Write out only the opening lines of the entries, through the line with "if raw_posix in".

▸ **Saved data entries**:
>>>
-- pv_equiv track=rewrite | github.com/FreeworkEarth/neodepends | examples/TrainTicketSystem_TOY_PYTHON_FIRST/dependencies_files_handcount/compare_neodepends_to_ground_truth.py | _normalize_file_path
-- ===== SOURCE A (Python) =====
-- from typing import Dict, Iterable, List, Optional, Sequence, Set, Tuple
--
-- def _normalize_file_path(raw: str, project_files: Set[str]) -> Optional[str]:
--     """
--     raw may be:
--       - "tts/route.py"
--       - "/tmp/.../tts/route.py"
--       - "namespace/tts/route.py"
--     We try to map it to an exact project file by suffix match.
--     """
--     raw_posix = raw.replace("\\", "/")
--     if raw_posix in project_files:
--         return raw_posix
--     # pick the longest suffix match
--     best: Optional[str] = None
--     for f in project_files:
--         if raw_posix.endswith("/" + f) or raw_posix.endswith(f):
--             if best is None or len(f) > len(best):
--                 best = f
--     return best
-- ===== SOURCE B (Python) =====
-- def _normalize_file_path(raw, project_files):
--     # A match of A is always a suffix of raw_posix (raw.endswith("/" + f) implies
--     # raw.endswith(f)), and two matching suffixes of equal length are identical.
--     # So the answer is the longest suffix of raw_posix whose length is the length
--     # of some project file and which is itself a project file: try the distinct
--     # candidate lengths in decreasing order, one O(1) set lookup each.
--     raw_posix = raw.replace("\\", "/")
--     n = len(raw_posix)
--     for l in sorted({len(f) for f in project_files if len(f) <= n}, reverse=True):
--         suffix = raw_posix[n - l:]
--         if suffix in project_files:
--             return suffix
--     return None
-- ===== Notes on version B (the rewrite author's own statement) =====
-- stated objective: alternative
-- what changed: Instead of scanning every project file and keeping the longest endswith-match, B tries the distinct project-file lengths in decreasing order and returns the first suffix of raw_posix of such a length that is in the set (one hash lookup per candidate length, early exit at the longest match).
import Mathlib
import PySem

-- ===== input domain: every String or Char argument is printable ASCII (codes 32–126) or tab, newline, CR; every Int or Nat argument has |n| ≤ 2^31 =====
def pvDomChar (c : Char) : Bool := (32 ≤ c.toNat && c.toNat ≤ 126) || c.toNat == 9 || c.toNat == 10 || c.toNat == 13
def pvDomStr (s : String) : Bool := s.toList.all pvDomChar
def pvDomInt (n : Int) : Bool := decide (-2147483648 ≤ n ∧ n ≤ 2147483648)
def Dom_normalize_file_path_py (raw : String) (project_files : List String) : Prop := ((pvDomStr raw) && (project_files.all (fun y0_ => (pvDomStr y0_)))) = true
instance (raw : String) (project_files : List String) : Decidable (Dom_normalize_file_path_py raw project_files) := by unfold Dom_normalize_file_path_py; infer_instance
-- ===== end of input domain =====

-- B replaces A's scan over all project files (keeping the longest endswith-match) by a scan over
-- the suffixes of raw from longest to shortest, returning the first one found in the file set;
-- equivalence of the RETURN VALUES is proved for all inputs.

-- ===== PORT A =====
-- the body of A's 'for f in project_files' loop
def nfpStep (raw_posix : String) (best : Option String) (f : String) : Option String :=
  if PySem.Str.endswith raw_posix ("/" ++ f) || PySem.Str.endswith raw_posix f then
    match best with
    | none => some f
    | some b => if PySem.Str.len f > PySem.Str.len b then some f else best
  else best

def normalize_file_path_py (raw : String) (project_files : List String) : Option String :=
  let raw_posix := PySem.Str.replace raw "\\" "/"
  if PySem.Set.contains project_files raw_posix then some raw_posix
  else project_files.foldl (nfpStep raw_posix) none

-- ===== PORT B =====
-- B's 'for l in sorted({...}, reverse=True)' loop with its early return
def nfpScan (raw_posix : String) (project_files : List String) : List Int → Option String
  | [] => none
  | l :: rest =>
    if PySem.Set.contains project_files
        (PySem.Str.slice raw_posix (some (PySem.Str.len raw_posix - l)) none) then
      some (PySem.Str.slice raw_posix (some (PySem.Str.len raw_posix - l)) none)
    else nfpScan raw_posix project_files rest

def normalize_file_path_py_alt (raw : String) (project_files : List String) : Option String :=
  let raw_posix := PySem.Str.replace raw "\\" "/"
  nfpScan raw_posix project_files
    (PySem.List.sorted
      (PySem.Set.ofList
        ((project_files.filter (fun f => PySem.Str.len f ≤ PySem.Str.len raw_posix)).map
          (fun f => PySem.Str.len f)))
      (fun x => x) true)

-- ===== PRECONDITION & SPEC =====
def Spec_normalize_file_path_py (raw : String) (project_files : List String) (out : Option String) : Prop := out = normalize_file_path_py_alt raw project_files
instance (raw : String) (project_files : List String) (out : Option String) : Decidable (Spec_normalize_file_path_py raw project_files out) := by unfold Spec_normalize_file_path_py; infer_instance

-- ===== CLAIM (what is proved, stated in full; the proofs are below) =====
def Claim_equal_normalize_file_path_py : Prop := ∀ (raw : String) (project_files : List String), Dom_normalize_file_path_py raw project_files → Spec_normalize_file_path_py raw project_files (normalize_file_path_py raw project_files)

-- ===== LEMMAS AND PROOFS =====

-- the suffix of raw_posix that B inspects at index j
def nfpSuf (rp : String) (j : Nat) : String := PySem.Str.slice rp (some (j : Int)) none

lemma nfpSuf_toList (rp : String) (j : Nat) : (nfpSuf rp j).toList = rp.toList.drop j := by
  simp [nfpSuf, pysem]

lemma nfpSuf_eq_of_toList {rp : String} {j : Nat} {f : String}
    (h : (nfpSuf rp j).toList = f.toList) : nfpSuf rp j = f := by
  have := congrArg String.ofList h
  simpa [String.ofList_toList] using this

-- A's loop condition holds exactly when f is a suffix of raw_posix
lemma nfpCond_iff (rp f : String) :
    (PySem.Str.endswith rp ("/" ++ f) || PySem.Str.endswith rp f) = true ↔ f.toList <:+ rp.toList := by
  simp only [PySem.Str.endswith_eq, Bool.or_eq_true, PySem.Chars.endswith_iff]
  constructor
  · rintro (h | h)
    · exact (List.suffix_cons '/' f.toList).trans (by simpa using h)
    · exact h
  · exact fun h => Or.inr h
<<<
▸ **ANSWER SPACE**:
-- pv_equiv track=rewrite | github.com/FreeworkEarth/neodepends | examples/TrainTicketSystem_TOY_PYTHON_FIRST/dependencies_files_handcount/compare_neodepends_to_ground_truth.py | _normalize_file_path
-- ===== SOURCE A (Python) =====
-- from typing import Dict, Iterable, List, Optional, Sequence, Set, Tuple
--
-- def _normalize_file_path(raw: str, project_files: Set[str]) -> Optional[str]:
--     """
--     raw may be:
--       - "tts/route.py"
--       - "/tmp/.../tts/route.py"
--       - "namespace/tts/route.py"
--     We try to map it to an exact project file by suffix match.
--     """
--     raw_posix = raw.replace("\\", "/")
--     if raw_posix in project_files:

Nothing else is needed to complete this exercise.